[RECORDS SUPPLIED]
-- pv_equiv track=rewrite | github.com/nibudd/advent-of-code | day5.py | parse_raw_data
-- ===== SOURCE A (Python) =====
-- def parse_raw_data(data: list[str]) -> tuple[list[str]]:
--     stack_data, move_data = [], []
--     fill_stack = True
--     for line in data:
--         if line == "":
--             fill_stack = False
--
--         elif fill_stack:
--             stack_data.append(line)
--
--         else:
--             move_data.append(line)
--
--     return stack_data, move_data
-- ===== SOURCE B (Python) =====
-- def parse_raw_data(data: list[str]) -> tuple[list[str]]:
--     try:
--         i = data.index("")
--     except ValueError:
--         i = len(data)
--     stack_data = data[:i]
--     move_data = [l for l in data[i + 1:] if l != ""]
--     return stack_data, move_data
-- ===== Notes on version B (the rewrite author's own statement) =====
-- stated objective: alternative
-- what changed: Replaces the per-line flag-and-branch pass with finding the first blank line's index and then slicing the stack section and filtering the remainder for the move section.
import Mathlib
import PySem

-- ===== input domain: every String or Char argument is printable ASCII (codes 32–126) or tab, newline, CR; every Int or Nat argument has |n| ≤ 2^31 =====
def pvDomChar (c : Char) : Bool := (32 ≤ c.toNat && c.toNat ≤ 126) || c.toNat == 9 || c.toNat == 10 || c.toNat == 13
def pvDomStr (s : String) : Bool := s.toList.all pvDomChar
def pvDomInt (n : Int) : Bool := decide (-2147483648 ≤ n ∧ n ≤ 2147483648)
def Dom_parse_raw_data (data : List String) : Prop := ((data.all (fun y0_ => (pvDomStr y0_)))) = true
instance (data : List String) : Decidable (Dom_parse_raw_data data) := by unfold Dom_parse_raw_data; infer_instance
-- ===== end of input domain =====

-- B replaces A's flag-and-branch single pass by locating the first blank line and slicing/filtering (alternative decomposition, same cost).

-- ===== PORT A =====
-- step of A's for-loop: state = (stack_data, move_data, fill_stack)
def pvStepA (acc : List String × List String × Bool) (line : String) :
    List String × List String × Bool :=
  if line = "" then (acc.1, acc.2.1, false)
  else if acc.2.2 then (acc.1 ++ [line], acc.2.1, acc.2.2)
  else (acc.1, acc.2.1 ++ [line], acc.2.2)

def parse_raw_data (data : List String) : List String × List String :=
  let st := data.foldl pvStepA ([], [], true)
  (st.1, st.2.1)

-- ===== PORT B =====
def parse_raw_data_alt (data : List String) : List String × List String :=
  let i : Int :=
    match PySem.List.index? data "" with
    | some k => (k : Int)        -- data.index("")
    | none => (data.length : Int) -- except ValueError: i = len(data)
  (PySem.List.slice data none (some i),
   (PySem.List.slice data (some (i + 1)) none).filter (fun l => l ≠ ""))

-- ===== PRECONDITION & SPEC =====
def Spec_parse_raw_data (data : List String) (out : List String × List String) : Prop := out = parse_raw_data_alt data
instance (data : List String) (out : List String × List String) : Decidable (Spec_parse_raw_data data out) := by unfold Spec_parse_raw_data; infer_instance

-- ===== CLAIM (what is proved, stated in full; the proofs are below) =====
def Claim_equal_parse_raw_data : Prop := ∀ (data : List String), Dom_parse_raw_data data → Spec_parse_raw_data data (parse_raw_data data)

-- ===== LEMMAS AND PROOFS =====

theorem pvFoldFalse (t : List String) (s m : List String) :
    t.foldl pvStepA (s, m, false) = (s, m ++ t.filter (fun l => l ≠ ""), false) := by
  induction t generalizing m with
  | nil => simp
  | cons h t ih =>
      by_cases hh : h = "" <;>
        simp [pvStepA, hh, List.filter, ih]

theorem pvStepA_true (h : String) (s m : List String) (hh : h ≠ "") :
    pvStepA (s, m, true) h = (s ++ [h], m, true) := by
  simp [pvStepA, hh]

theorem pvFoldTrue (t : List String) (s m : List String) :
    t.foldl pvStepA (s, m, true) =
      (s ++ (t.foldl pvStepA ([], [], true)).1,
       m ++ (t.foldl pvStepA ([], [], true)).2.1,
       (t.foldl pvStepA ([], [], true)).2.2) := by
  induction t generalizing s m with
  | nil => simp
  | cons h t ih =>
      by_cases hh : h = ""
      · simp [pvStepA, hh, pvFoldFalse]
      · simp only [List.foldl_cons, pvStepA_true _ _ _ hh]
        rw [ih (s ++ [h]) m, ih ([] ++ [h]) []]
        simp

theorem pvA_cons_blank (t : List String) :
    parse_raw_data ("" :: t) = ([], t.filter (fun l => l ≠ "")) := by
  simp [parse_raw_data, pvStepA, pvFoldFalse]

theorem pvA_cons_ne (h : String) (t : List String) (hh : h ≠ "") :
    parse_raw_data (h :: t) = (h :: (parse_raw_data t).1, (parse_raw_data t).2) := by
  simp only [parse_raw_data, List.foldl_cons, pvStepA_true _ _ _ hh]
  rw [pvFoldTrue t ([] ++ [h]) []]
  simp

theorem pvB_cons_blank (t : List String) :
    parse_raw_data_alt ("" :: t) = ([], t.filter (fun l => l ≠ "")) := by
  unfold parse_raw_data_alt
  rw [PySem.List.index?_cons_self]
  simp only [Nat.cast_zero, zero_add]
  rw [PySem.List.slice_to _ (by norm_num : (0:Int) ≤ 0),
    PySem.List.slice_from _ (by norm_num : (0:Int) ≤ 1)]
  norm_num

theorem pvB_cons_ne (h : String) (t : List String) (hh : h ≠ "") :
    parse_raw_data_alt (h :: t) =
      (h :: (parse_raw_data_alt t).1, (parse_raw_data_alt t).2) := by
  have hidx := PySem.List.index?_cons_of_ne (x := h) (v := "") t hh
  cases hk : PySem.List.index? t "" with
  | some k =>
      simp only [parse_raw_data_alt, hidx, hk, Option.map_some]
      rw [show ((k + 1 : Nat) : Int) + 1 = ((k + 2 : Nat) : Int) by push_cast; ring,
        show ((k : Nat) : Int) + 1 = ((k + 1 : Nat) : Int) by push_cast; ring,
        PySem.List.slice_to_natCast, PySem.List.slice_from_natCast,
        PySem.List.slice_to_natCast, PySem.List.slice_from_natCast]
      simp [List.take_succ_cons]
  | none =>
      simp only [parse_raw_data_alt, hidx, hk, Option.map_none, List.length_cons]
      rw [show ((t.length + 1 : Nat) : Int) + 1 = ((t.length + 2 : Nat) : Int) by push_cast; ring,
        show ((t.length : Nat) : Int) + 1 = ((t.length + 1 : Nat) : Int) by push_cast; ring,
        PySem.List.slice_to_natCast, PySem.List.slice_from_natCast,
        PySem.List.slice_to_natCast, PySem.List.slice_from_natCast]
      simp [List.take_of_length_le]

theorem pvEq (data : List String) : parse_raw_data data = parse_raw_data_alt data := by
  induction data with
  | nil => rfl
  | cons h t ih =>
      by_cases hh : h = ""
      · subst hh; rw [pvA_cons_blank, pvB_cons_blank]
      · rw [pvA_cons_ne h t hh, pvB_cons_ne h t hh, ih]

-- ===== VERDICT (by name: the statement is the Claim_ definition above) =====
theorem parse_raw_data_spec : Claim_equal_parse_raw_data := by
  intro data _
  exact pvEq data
[/RECORDS SUPPLIED]
[RECORDS SUPPLIED]
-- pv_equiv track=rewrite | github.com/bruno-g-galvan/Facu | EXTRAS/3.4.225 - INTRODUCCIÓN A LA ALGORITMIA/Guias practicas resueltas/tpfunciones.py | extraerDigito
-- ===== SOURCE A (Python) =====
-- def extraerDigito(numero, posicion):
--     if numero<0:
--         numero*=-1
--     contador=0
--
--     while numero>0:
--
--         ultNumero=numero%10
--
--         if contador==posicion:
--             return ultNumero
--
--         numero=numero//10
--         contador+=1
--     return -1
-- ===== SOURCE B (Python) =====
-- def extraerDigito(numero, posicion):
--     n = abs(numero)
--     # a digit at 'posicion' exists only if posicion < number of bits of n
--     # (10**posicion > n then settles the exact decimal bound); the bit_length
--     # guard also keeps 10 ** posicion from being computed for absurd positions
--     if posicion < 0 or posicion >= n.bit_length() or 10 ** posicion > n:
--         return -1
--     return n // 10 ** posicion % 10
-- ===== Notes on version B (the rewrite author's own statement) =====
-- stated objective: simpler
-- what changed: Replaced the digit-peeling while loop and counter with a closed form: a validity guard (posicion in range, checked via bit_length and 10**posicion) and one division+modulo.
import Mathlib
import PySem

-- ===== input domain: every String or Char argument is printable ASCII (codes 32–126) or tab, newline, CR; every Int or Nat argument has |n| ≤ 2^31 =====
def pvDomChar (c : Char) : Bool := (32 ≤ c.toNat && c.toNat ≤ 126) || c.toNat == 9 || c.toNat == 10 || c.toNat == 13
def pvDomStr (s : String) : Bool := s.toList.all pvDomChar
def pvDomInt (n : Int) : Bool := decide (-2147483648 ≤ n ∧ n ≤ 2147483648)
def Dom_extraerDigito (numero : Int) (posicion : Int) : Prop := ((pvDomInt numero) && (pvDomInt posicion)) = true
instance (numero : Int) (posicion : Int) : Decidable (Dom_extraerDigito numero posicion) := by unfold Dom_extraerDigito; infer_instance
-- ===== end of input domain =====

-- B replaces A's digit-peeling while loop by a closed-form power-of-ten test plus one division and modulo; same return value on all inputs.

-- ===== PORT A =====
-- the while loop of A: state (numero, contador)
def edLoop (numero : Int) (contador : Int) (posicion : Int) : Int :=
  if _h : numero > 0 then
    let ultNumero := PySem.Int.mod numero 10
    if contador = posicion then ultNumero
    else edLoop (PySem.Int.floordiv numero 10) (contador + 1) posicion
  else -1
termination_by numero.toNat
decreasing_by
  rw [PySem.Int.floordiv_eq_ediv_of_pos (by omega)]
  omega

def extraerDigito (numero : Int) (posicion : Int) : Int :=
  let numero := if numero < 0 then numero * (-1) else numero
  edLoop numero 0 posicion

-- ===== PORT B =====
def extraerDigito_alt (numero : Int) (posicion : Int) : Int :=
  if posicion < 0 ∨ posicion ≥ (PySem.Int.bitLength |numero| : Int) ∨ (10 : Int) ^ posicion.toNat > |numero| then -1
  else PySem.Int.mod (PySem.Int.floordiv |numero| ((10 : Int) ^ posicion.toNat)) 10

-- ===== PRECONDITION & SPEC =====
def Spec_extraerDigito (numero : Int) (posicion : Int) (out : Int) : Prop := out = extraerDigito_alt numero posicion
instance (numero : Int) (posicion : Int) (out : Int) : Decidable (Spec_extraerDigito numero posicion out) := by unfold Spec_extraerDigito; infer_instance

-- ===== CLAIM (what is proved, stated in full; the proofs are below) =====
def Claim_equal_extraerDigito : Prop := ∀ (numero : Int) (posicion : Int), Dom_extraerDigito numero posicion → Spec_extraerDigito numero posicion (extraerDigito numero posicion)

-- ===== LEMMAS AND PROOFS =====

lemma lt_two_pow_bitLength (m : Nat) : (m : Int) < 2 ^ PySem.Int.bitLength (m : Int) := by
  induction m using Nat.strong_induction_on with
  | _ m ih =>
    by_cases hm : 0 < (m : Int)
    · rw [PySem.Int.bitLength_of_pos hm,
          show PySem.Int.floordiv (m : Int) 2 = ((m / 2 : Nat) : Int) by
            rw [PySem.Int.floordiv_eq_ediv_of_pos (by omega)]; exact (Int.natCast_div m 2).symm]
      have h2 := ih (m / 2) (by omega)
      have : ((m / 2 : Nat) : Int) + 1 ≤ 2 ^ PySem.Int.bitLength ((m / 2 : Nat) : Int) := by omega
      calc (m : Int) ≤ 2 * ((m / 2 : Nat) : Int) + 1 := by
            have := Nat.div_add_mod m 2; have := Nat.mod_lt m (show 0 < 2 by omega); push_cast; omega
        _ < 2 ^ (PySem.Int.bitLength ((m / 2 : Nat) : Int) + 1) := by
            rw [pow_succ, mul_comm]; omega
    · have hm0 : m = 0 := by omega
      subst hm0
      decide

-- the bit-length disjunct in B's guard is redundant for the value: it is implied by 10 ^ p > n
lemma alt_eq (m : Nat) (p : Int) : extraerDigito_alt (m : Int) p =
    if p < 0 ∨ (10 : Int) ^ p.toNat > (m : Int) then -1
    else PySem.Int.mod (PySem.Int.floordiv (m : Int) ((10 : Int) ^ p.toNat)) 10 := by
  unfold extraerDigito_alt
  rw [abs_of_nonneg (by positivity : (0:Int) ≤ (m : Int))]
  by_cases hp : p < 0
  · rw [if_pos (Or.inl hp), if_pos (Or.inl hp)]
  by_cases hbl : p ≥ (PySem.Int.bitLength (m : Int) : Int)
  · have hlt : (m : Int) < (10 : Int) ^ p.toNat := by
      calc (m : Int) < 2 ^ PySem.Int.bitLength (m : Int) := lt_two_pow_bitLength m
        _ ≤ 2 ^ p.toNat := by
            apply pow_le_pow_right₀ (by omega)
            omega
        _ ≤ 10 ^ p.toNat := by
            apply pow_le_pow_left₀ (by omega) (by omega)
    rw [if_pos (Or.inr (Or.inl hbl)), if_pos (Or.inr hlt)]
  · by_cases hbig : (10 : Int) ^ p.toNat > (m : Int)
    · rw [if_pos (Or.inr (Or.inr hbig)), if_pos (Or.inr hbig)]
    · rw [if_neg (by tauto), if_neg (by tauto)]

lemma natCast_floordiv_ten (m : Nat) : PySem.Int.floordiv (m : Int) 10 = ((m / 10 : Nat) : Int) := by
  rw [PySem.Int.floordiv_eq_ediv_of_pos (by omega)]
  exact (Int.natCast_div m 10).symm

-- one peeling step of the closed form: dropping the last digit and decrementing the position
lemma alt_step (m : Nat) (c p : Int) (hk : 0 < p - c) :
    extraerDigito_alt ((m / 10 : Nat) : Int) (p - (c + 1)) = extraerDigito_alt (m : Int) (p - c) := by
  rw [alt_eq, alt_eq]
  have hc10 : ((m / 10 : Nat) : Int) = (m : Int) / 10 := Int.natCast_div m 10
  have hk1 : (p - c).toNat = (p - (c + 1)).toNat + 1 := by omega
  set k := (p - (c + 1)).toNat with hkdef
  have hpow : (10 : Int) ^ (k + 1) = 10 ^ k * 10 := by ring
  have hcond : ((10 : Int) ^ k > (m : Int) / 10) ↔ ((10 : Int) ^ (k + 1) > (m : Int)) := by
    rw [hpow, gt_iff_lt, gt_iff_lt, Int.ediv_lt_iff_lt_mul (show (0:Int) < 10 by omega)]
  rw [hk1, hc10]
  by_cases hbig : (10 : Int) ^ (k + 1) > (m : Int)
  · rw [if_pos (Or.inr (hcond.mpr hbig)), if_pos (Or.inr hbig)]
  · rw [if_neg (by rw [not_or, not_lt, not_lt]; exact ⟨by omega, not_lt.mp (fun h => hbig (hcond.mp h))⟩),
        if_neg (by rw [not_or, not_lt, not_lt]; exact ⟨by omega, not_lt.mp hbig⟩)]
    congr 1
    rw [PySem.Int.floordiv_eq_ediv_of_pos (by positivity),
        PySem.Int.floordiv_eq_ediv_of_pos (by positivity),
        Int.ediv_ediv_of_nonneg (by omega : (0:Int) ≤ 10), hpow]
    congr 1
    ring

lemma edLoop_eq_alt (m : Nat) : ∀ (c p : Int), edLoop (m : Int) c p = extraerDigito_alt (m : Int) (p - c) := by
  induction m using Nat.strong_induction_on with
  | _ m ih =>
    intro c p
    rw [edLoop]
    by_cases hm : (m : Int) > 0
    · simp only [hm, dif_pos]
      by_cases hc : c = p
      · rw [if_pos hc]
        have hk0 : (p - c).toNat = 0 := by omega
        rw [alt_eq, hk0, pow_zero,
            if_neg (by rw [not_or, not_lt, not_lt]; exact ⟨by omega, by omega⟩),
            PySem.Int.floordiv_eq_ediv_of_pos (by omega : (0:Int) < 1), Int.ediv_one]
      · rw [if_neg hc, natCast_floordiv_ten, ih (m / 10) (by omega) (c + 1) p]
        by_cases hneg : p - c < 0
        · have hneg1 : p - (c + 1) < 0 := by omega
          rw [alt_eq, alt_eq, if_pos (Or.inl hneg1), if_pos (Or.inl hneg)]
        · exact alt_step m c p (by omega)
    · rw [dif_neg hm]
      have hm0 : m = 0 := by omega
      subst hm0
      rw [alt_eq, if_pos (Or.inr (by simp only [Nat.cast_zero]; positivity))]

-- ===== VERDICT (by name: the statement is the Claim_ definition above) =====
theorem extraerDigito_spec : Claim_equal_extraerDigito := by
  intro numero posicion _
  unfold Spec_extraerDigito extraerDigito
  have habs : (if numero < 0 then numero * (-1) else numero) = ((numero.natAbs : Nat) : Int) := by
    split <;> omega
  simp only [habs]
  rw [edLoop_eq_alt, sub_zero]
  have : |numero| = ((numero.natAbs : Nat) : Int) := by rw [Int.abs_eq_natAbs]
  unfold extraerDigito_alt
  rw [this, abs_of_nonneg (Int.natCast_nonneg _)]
[/RECORDS SUPPLIED]
### [DIRECTIONS]
Only one stretch of the records above is wanted: the lines between the one holding "-- pv_equiv track=rewrite | github.com/nibudd/advent-of-code" and the one holding "for line in", inclusive, reproduced exactly.

### [WORKED SOLUTION]
-- pv_equiv track=rewrite | github.com/nibudd/advent-of-code | day5.py | parse_raw_data
-- ===== SOURCE A (Python) =====
-- def parse_raw_data(data: list[str]) -> tuple[list[str]]:
--     stack_data, move_data = [], []
--     fill_stack = True
--     for line in data:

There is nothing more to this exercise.